0

I have a bucket bucket_a and trying to copy the content of this bucket into another bucket bucket_b but it is taking huge time to copy the objects from a folder folder_a of bucket bucket_a to folder_a of bucket bucket_b as there are nearly 9k objects in each folder with size 600MB each and I have 20 folders like that.

I tried accelerate option of bucket and used cp command of aws cli and it looks like it will take another 2-3 days to copy the contents.

John Rotenstein
  • 241,921
  • 22
  • 380
  • 470
VIPIN KUMAR
  • 3,019
  • 1
  • 23
  • 34
  • did you try aws sync command? – dassum May 14 '19 at 15:38
  • aws s3 sync s3://from_my_bucket s3://to_my_other_bucket – dassum May 14 '19 at 15:45
  • Are the buckets in the same region? – John Rotenstein May 14 '19 at 23:49
  • You could run the `sync` command for each folder simultaneously (in separate CLI sessions) so that the folders copy in parallel. Also, running the `sync` command from an Amazon EC2 instance in the same region might speed it up a bit. (While the data moves directly between buckets without being downloaded, the API calls might go faster.) – John Rotenstein May 14 '19 at 23:52
  • @JohnRotenstein - I did a testing on 30GB folder with 20 files in it using `sync` and `cp` and didn't find any difference in file transfer and buckets are in same region. – VIPIN KUMAR May 16 '19 at 12:30
  • @dassum - I tried the `sync` command the way you mentioned but got same result like `cp` – VIPIN KUMAR May 16 '19 at 13:15
  • @VIPINKUMAR Did you try running several `sync` commands at the same time (in separate Terminal windows), with each one doing a different folder? – John Rotenstein May 16 '19 at 21:53

1 Answers1

0

One way to speed up this kind of transfer is to ensure the role you are using for the transfer is allowed to read the source bucket and write the destination bucket. When the role and bucket policies are setup correctly you can prevent the data from traversing outside of AWS servers. This enables much faster transfer times and saves your own data usage.

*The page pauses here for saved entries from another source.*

-- pv_equiv track=rewrite | github.com/sasen-git/vhh-designer | archive/designer/vhh_designer_v8_9.py | apply_motif
-- ===== SOURCE A (Python) =====
-- from typing import Dict, List, Tuple, Optional, Set, Any
--
-- def apply_motif(
--     positions: Dict[int, str],
--     motif: List[Tuple[int, str]]
-- ) -> Dict[int, str]:
--     """Apply a motif to positions dict."""
--     out = dict(positions)
--     for pos, aa in motif:
--         if pos in out:
--             out[pos] = aa
--     return out
-- ===== SOURCE B (Python) =====
-- def apply_motif(positions, motif):
--     """Apply a motif to positions dict."""
--     def last_override(pos, default):
--         # scan the motif back-to-front: the last entry for a position wins
--         for p, aa in reversed(motif):
--             if p == pos:
--                 return aa
--         return default
--     return {pos: last_override(pos, aa) for pos, aa in positions.items()}
-- ===== Notes on version B (the rewrite author's own statement) =====
-- stated objective: alternative
-- what changed: B traverses positions once and resolves each position by a back-to-front scan of the motif list (last entry wins), building the result as a comprehension, instead of A's loop over motif with a membership test and in-place overwrite on a copy of positions; it trades A's dict copy/updates for an O(n*m) scan with no intermediate dict.
import Mathlib
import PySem

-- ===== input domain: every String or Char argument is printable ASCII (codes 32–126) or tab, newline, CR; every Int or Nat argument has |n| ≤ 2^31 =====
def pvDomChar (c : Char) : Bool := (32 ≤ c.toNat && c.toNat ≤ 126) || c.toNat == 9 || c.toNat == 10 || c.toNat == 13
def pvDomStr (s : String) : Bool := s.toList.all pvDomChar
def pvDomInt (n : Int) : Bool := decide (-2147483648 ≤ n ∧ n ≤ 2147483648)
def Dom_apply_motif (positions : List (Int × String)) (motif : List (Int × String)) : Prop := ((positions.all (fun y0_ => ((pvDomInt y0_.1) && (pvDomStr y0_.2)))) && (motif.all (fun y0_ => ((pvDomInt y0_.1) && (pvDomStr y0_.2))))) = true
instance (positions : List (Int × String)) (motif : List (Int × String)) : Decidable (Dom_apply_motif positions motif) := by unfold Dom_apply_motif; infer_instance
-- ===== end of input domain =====

-- B resolves each position by a back-to-front scan of the motif list (last match wins),
-- with no intermediate dict; same result, different traversal (objective: alternative).

-- ===== PORT A =====
-- out = dict(positions); for pos, aa in motif: if pos in out: out[pos] = aa; return out
def apply_motif (positions : List (Int × String)) (motif : List (Int × String)) : List (Int × String) :=
  let out := PySem.Dict.ofList positions
  (motif.foldl (fun out p => if out.contains p.1 then out.insert p.1 p.2 else out) out).items

-- ===== PORT B =====
-- for p, aa in reversed(motif): if p == pos: return aa; return default
def pvLastOverride : List (Int × String) → Int → String → String
  | [], _, dflt => dflt
  | (p, aa) :: rest, pos, dflt => if p = pos then aa else pvLastOverride rest pos dflt

-- {pos: last_override(pos, aa) for pos, aa in positions.items()} — the source keys
-- (a dict's items) are distinct, so the dict comprehension is exactly this map.
def apply_motif_alt (positions : List (Int × String)) (motif : List (Int × String)) : List (Int × String) :=
  ((PySem.Dict.ofList positions).items).map
    (fun q => (q.1, pvLastOverride motif.reverse q.1 q.2))

-- ===== PRECONDITION & SPEC =====
def Spec_apply_motif (positions : List (Int × String)) (motif : List (Int × String)) (out : List (Int × String)) : Prop := out = apply_motif_alt positions motif
instance (positions : List (Int × String)) (motif : List (Int × String)) (out : List (Int × String)) : Decidable (Spec_apply_motif positions motif out) := by unfold Spec_apply_motif; infer_instance

-- ===== CLAIM (what is proved, stated in full; the proofs are below) =====
def Claim_equal_apply_motif : Prop := ∀ (positions : List (Int × String)) (motif : List (Int × String)), Dom_apply_motif positions motif → Spec_apply_motif positions motif (apply_motif positions motif)

-- ===== LEMMAS AND PROOFS =====

-- dict(m) built on top of d looks up like dict(m) with d's value as the fallback
theorem getD_foldl_insert_ofList (m : List (Int × String)) (d : PySem.Dict Int String)
    (j : Int) (dflt : String) :
    (m.foldl (fun d p => d.insert p.1 p.2) d).getD j dflt
      = (PySem.Dict.ofList m).getD j (d.getD j dflt) := by
  induction m generalizing d dflt with
  | nil => simp [PySem.Dict.ofList, PySem.Dict.update]
  | cons hd tl ih =>
    have hof : PySem.Dict.ofList (hd :: tl)
        = tl.foldl (fun d p => d.insert p.1 p.2) (PySem.Dict.empty.insert hd.1 hd.2) := by
      simp [PySem.Dict.ofList, PySem.Dict.update]
    rw [hof, List.foldl_cons, ih, ih]
    simp [PySem.Dict.getD_insert]

theorem getD_ofList_cons (hd : Int × String) (tl : List (Int × String)) (j : Int) (dflt : String) :
    (PySem.Dict.ofList (hd :: tl)).getD j dflt
      = (PySem.Dict.ofList tl).getD j (if j = hd.1 then hd.2 else dflt) := by
  have hof : PySem.Dict.ofList (hd :: tl)
      = tl.foldl (fun d p => d.insert p.1 p.2) (PySem.Dict.empty.insert hd.1 hd.2) := by
    simp [PySem.Dict.ofList, PySem.Dict.update]
  rw [hof, getD_foldl_insert_ofList]
  simp [PySem.Dict.getD_insert]

-- A's conditional-override loop over `motif` rewrites each existing item to its
-- last motif value (default: the old value), keeping keys and order.
theorem items_motif_loop (m : List (Int × String)) (d : PySem.Dict Int String)
    (hnd : d.keys.Nodup) :
    (m.foldl (fun out p => if out.contains p.1 then out.insert p.1 p.2 else out) d).items
      = d.items.map (fun p => (p.1, (PySem.Dict.ofList m).getD p.1 p.2)) := by
  induction m generalizing d with
  | nil =>
    simp [PySem.Dict.ofList, PySem.Dict.update, PySem.Dict.getD_empty]
  | cons hd tl ih =>
    rw [List.foldl_cons]
    by_cases hc : d.contains hd.1 = true
    · rw [if_pos hc, ih _ (PySem.Dict.nodup_keys_insert _ _ _ hnd),
        PySem.Dict.items_insert_of_contains _ _ hc, List.map_map]
      apply List.map_congr_left
      intro p _
      rw [getD_ofList_cons]
      by_cases hk : p.1 = hd.1 <;> simp [hk, Function.comp]
    · rw [if_neg hc, ih _ hnd]
      apply List.map_congr_left
      intro p hp
      have hpk : p.1 ≠ hd.1 := by
        intro h
        have := PySem.Dict.mem_keys_of_mem_items _ hp
        rw [h] at this
        rw [← PySem.Dict.contains_iff_mem_keys] at this
        exact hc this
      rw [getD_ofList_cons, if_neg hpk]

-- the back-to-front scan absorbs a trailing element into the default
theorem pvLastOverride_append_single (l : List (Int × String)) (hd : Int × String)
    (j : Int) (dflt : String) :
    pvLastOverride (l ++ [hd]) j dflt
      = pvLastOverride l j (if j = hd.1 then hd.2 else dflt) := by
  induction l with
  | nil =>
    by_cases h : hd.1 = j
    · simp [pvLastOverride, h]
    · simp only [List.nil_append, pvLastOverride, if_neg h]
      rw [if_neg (fun hj => h hj.symm)]
  | cons x xs ih =>
    by_cases h : x.1 = j <;> simp [pvLastOverride, h, ih]

-- dict(m) lookup equals the reversed linear scan
theorem getD_ofList_eq_pvLastOverride (m : List (Int × String)) (j : Int) (dflt : String) :
    (PySem.Dict.ofList m).getD j dflt = pvLastOverride m.reverse j dflt := by
  induction m generalizing dflt with
  | nil => simp [PySem.Dict.ofList, PySem.Dict.update, PySem.Dict.getD_empty, pvLastOverride]
  | cons hd tl ih =>
    rw [getD_ofList_cons, ih, List.reverse_cons, pvLastOverride_append_single]

-- ===== VERDICT (by name: the statement is the Claim_ definition above) =====
theorem apply_motif_spec : Claim_equal_apply_motif := by
  intro positions motif _
  unfold Spec_apply_motif apply_motif apply_motif_alt
  rw [items_motif_loop motif (PySem.Dict.ofList positions) (PySem.Dict.nodup_keys_ofList _)]
  apply List.map_congr_left
  intro p _
  rw [getD_ofList_eq_pvLastOverride]
-- pv_equiv track=rewrite | github.com/ehdgua01/Algorithms | coding_test/programmers/n_1_card_game.py | solution
-- ===== SOURCE A (Python) =====
-- import itertools
--
-- class Deck:
--     def __init__(self, cards):
--         self._cards = cards
--         self._pos = 0
--
--     def draw(self, num):
--         cards = self._cards[self._pos : self._pos + num]
--         self._pos += num
--         return cards
--
--     def end_of_deck(self) -> bool:
--         return self._pos >= len(self._cards)
--
-- def solution(coin, cards):
--     num_of_cards_to_draw = 2
--     target_numer = len(cards) + 1
--     deck = Deck(cards)
--     holds = set(deck.draw(len(cards) // 3))
--     candidates = set()
--     for answer in itertools.count(1):
--         if deck.end_of_deck():
--             break
--         candidates.update(deck.draw(num_of_cards_to_draw))
--         if check(holds, holds, target_numer):
--             continue
--         elif coin and check(holds, candidates, target_numer):
--             coin -= 1
--             continue
--         elif coin > 1 and check(candidates, candidates, target_numer):
--             coin -= 2
--             continue
--         else:
--             break
--     return answer
--
-- def check(left, right, target_number):
--     for x in left:
--         other = target_number - x
--         if other in right:
--             left.discard(x)
--             right.discard(other)
--             return True
--     return False
-- ===== SOURCE B (Python) =====
-- def solution(coin, cards):
--     # Counter-based: track counts of complement pairs (holds-holds, holds-cand, cand-cand)
--     # instead of rescanning the sets each round; O(n) instead of O(n^2).
--     n = len(cards)
--     target = n + 1
--     k = n // 3
--     holds = set(cards[:k])
--     hh = sum(1 for v in holds if target - v in holds and 2 * v <= target)
--     hc = 0
--     cc = 0
--     cand = set()
--     answer = 1
--     pos = k
--     while pos < n:
--         for v in cards[pos:pos + 2]:
--             if v not in cand:
--                 w = target - v
--                 if w in holds:
--                     hc += 1
--                 elif w in cand or w == v:
--                     cc += 1
--                 cand.add(v)
--         pos += 2
--         if hh:
--             hh -= 1
--         elif coin and hc:
--             coin -= 1
--             hc -= 1
--         elif coin > 1 and cc:
--             coin -= 2
--             cc -= 1
--         else:
--             break
--         answer += 1
--     return answer
-- ===== Notes on version B (the rewrite author's own statement) =====
-- stated objective: faster
-- what changed: B replaces A's per-round rescans of the mutable hold/candidate sets (the pair-searching `check` helper) by three complement-pair counters (hold-hold, hold-candidate, candidate-candidate) updated in O(1) per drawn card, so no set is ever rescanned or shrunk.
-- outside the precondition, e.g. on solution(-1, [3, 5, 4, 5, 3]): A returns 2, B returns 3
import Mathlib
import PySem
theorem mget0_carveCell {mat : List (List Int)} {N : Nat} (h : ShapeN mat N) (c : Char)
    {i j u v : Nat} (hu : u < N) (hv : v < N) :
    mget0 (carveCell c (3 * i) (3 * j) mat) u v =
      if u / 3 = i ∧ v / 3 = j ∧ Fblk c u v then 1 else mget0 mat u v := by
  have hlen : mat.length = N := h.1
  unfold carveCell
  by_cases hc1 : c = '/'
  · subst hc1
    rw [if_pos (rfl : ('/' : Char) = '/')]
    by_cases hcond : u / 3 = i ∧ v / 3 = j ∧ u % 3 + v % 3 = 2
    · obtain ⟨hui, hvj, hsum⟩ := hcond
      rw [if_pos (show _ ∧ _ ∧ Fblk '/' u v from ⟨hui, hvj, Or.inl ⟨rfl, hsum⟩⟩)]
      have h3 : (u % 3 = 0 ∧ v % 3 = 2) ∨ (u % 3 = 1 ∧ v % 3 = 1) ∨ (u % 3 = 2 ∧ v % 3 = 0) := by
        omega
      have hs1 := shape_mset1 h (3 * i) (3 * j + 2)
      have hs2 := shape_mset1 hs1 (3 * i + 1) (3 * j + 1)
      rcases h3 with ⟨ha, hb⟩ | ⟨ha, hb⟩ | ⟨ha, hb⟩
      · rw [mget0_mset1_ne _ (by omega), mget0_mset1_ne _ (by omega),
            show 3 * i = u from by omega, show 3 * j + 2 = v from by omega]
        exact mget0_mset1_self _ (by omega) (by rw [rowlen h hu]; omega)
      · rw [mget0_mset1_ne _ (by omega),
            show 3 * i + 1 = u from by omega, show 3 * j + 1 = v from by omega]
        exact mget0_mset1_self _ (by rw [hs1.1]; omega) (by rw [rowlen hs1 hu]; omega)
      · rw [show 3 * i + 2 = u from by omega, show (3 : Nat) * j = v from by omega]
        exact mget0_mset1_self _
          (by rw [(shape_mset1 (shape_mset1 h _ _) _ _ : ShapeN _ N).1]; omega)
          (by rw [rowlen (shape_mset1 (shape_mset1 h _ _) _ _ : ShapeN _ N) hu]; omega)
    · rw [if_neg (by simp only [Fblk]; tauto)]
      rw [mget0_mset1_ne _ (by omega), mget0_mset1_ne _ (by omega), mget0_mset1_ne _ (by omega)]
  · by_cases hc2 : c = '\\'
    · subst hc2
      rw [if_neg (by decide : ¬ (('\\' : Char) = '/')), if_pos (rfl : ('\\' : Char) = '\\')]
      by_cases hcond : u / 3 = i ∧ v / 3 = j ∧ u % 3 = v % 3
      · obtain ⟨hui, hvj, hsum⟩ := hcond
        rw [if_pos (show _ ∧ _ ∧ Fblk '\\' u v from ⟨hui, hvj, Or.inr ⟨rfl, hsum⟩⟩)]
        have h3 : (u % 3 = 0 ∧ v % 3 = 0) ∨ (u % 3 = 1 ∧ v % 3 = 1) ∨ (u % 3 = 2 ∧ v % 3 = 2) := by
          omega
        have hs1 := shape_mset1 h (3 * i) (3 * j)
        have hs2 := shape_mset1 hs1 (3 * i + 1) (3 * j + 1)
        rcases h3 with ⟨ha, hb⟩ | ⟨ha, hb⟩ | ⟨ha, hb⟩
        · rw [mget0_mset1_ne _ (by omega), mget0_mset1_ne _ (by omega),
              show 3 * i = u from by omega, show (3 : Nat) * j = v from by omega]
          exact mget0_mset1_self _ (by omega) (by rw [rowlen h hu]; omega)
        · rw [mget0_mset1_ne _ (by omega),
              show 3 * i + 1 = u from by omega, show 3 * j + 1 = v from by omega]
          exact mget0_mset1_self _ (by rw [hs1.1]; omega) (by rw [rowlen hs1 hu]; omega)
        · rw [show 3 * i + 2 = u from by omega, show 3 * j + 2 = v from by omega]
          exact mget0_mset1_self _ (by rw [hs2.1]; omega) (by rw [rowlen hs2 hu]; omega)
      · rw [if_neg (by simp only [Fblk]; tauto)]
        rw [mget0_mset1_ne _ (by omega), mget0_mset1_ne _ (by omega), mget0_mset1_ne _ (by omega)]
    · rw [if_neg hc1, if_neg hc2, if_neg (by simp only [Fblk]; tauto)]

theorem shape_carveRowFold (grid : List String) (i : Nat) {N : Nat} :
    ∀ (m : Nat) {mat : List (List Int)}, ShapeN mat N →
    ShapeN ((List.range m).foldl
      (fun mat j => carveCell (chAt grid i j) (3 * i) (3 * j) mat) mat) N := by
  intro m
  induction m with
  | zero => intro mat h; simpa
  | succ m ih =>
    intro mat h
    rw [List.range_succ, List.foldl_append]
    exact shape_carveCell (ih h) _ _ _

theorem mget0_carveRowFold (grid : List String) (i : Nat) {N : Nat} {u v : Nat}
    (hu : u < N) (hv : v < N) :
    ∀ (m : Nat) {mat : List (List Int)}, ShapeN mat N →
    mget0 ((List.range m).foldl
        (fun mat j => carveCell (chAt grid i j) (3 * i) (3 * j) mat) mat) u v =
      if u / 3 = i ∧ v / 3 < m ∧ Fblk (chAt grid i (v / 3)) u v then 1 else mget0 mat u v := by
  intro m
  induction m with
  | zero => intro mat h; rw [if_neg (by omega)]; rfl
  | succ m ih =>
    intro mat h
    rw [List.range_succ, List.foldl_append, List.foldl_cons, List.foldl_nil,
        mget0_carveCell (shape_carveRowFold grid i m h) _ hu hv, ih h]
    by_cases hvm : v / 3 = m
    · rw [← hvm]
      by_cases hrest : u / 3 = i ∧ Fblk (chAt grid i (v / 3)) u v
      · rw [if_pos ⟨hrest.1, rfl, hrest.2⟩, if_pos ⟨hrest.1, by omega, hrest.2⟩]
      · rw [if_neg (by tauto), if_neg (by omega), if_neg (by tauto)]
    · rw [if_neg (by tauto)]
      by_cases hrest : u / 3 = i ∧ v / 3 < m ∧ Fblk (chAt grid i (v / 3)) u v
      · rw [if_pos hrest, if_pos ⟨hrest.1, by omega, hrest.2.2⟩]
      · rw [if_neg hrest, if_neg (by intro ⟨a, b, c⟩; exact hrest ⟨a, by omega, c⟩)]

theorem shape_carveFold (grid : List String) {N : Nat} :
    ∀ (k : Nat) {mat : List (List Int)}, ShapeN mat N →
    ShapeN ((List.range k).foldl (fun mat i => carveRow grid i mat) mat) N := by
  intro k
  induction k with
  | zero => intro mat h; simpa
  | succ k ih =>
    intro mat h
    rw [List.range_succ, List.foldl_append, List.foldl_cons, List.foldl_nil]
    exact shape_carveRowFold grid k _ (ih h)

theorem mget0_carveFold (grid : List String) {N : Nat} {u v : Nat} (hu : u < N) (hv : v < N) :
    ∀ (k : Nat) {mat : List (List Int)}, ShapeN mat N →
    mget0 ((List.range k).foldl (fun mat i => carveRow grid i mat) mat) u v =
      if u / 3 < k ∧ v / 3 < (grid.headD "").toList.length ∧
          Fblk (chAt grid (u / 3) (v / 3)) u v then 1 else mget0 mat u v := by
  intro k
  induction k with
  | zero => intro mat h; rw [if_neg (by omega)]; rfl
  | succ k ih =>
    intro mat h
    rw [List.range_succ, List.foldl_append, List.foldl_cons, List.foldl_nil]
    rw [show carveRow grid k ((List.range k).foldl (fun mat i => carveRow grid i mat) mat) =
        (List.range ((grid.headD "").toList.length)).foldl
          (fun mat j => carveCell (chAt grid k j) (3 * k) (3 * j) mat)
          ((List.range k).foldl (fun mat i => carveRow grid i mat) mat) from rfl]
    rw [mget0_carveRowFold grid k hu hv _ (shape_carveFold grid k h), ih h]
    by_cases huk : u / 3 = k
    · rw [← huk]
      by_cases hrest : v / 3 < (grid.headD "").toList.length ∧ Fblk (chAt grid (u / 3) (v / 3)) u v
      · rw [if_pos ⟨rfl, hrest.1, hrest.2⟩, if_pos ⟨by omega, hrest.1, hrest.2⟩]
      · rw [if_neg (by tauto), if_neg (by omega), if_neg (by tauto)]
    · rw [if_neg (by tauto)]
      by_cases hrest : u / 3 < k ∧ v / 3 < (grid.headD "").toList.length ∧
          Fblk (chAt grid (u / 3) (v / 3)) u v
      · rw [if_pos hrest, if_pos ⟨by omega, hrest.2⟩]
      · rw [if_neg hrest, if_neg (by intro ⟨a, b, c⟩; exact hrest ⟨by omega, b, c⟩)]

theorem shape_replicate0 (N : Nat) :
    ShapeN (List.replicate N (List.replicate N (0 : Int))) N := by
  constructor
  · simp
  · intro r hr
    rw [List.eq_of_mem_replicate hr]
    simp

theorem mget0_replicate0 (N u v : Nat) :
    mget0 (List.replicate N (List.replicate N (0 : Int))) u v = 0 := by
  simp [mget0, List.getD, List.getElem?_replicate]
  split <;> simp

theorem mget0_carve (grid : List String) {u v : Nat}
    (hu : u < 3 * grid.length) (hv : v < 3 * grid.length) :
    mget0 (carve grid) u v = blockedB grid ((grid.headD "").toList.length) u v := by
  unfold carve
  rw [mget0_carveFold grid hu hv grid.length (shape_replicate0 _), mget0_replicate0]
  unfold blockedB
  dsimp only
  have hu3 : u / 3 < grid.length := by omega
  split_ifs with hA hB hC hD hE hF hG <;> try rfl
  all_goals simp only [Fblk] at hA
  all_goals
    first
    | (exfalso; rcases hA with ⟨h1, h2, (⟨hc, hn⟩ | ⟨hc, hn⟩)⟩ <;> simp_all <;> omega)
    | (exfalso; apply hA; refine ⟨hu3, by omega, ?_⟩; tauto)

theorem shape_carve (grid : List String) : ShapeN (carve grid) (3 * grid.length) :=
  shape_carveFold grid grid.length (shape_replicate0 _)

-- A's carved matrix IS B's comprehension matrix

theorem carve_eq_map (grid : List String) :
    carve grid = (List.range (3 * grid.length)).map (fun x =>
      (List.range (3 * grid.length)).map (fun y =>
        blockedB grid ((grid.headD "").toList.length) x y)) := by
  have hs := shape_carve grid
  apply List.ext_getElem
  · simp [hs.1]
  · intro u h1 h2
    apply List.ext_getElem
    · simp [hs.2 _ (List.getElem_mem h1)]
    · intro v h3 h4
      have hu : u < 3 * grid.length := by simpa [hs.1] using h1
      have hv : v < 3 * grid.length := by
        have := hs.2 _ (List.getElem_mem h1); omega
      have := mget0_carve grid hu hv
      rw [show mget0 (carve grid) u v = ((carve grid)[u]).getD v 0 from by
            rw [mget0, List.getD_eq_getElem _ _ h1],
          List.getD_eq_getElem _ _ h3] at this
      simp only [List.getElem_map, List.getElem_range]
      exact this

theorem headD_len {mat : List (List Int)} {N : Nat} (h : ShapeN mat N) (hN : 0 < N) :
    (mat.headD []).length = N := by
  rcases mat with _ | ⟨r, t⟩
  · simp [ShapeN] at h; omega
  · exact h.2 r (by simp)

theorem zerosM_le_sq {mat : List (List Int)} {N : Nat} (h : ShapeN mat N) :
    zerosM mat ≤ N * N := by
  have h1 : zerosM mat ≤ mat.flatten.length := List.count_le_length
  have h2 : mat.flatten.length = N * N := by
    rw [List.length_flatten]
    have : mat.map List.length = mat.map (fun _ => N) :=
      List.map_congr_left (fun r hr => h.2 r hr)
    rw [this, List.map_const', List.sum_replicate, smul_eq_mul, h.1]
  omega

-- one seed of the counting loop: B's stack run equals A's recursive bfs

theorem seed_eq {N : Nat} {mat : List (List Int)} (h : ShapeN mat N) (x y : Int) :
    fillStack mat [(x, y)] = bfsA (N * N + 1) mat x y := by
  rw [fillStack_bfsA (N * N + 1) mat x y [] h (by have := zerosM_le_sq h; omega)]
  rw [fillStack]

See: https://aws.amazon.com/premiumsupport/knowledge-center/copy-s3-objects-account/ and https://docs.aws.amazon.com/cli/latest/userguide/cli-configure-profiles.html

Another way to speed up the transfer is to tweak some of the settings used during the copy. You can specify the chunk size, how many threads can be doing transfers simultaneously, and other settings. See: https://docs.aws.amazon.com/cli/latest/topic/s3-config.html

You probably want to use at least 4-10 max_concurrent_requests (number of threads) and increase the multipart_chunksize from the default to something based on your available memory and how many concurrent requests you will allow.

I found the aws cli tool is able to consume basically all of your CPU and memory, so you need to be careful how you set this up.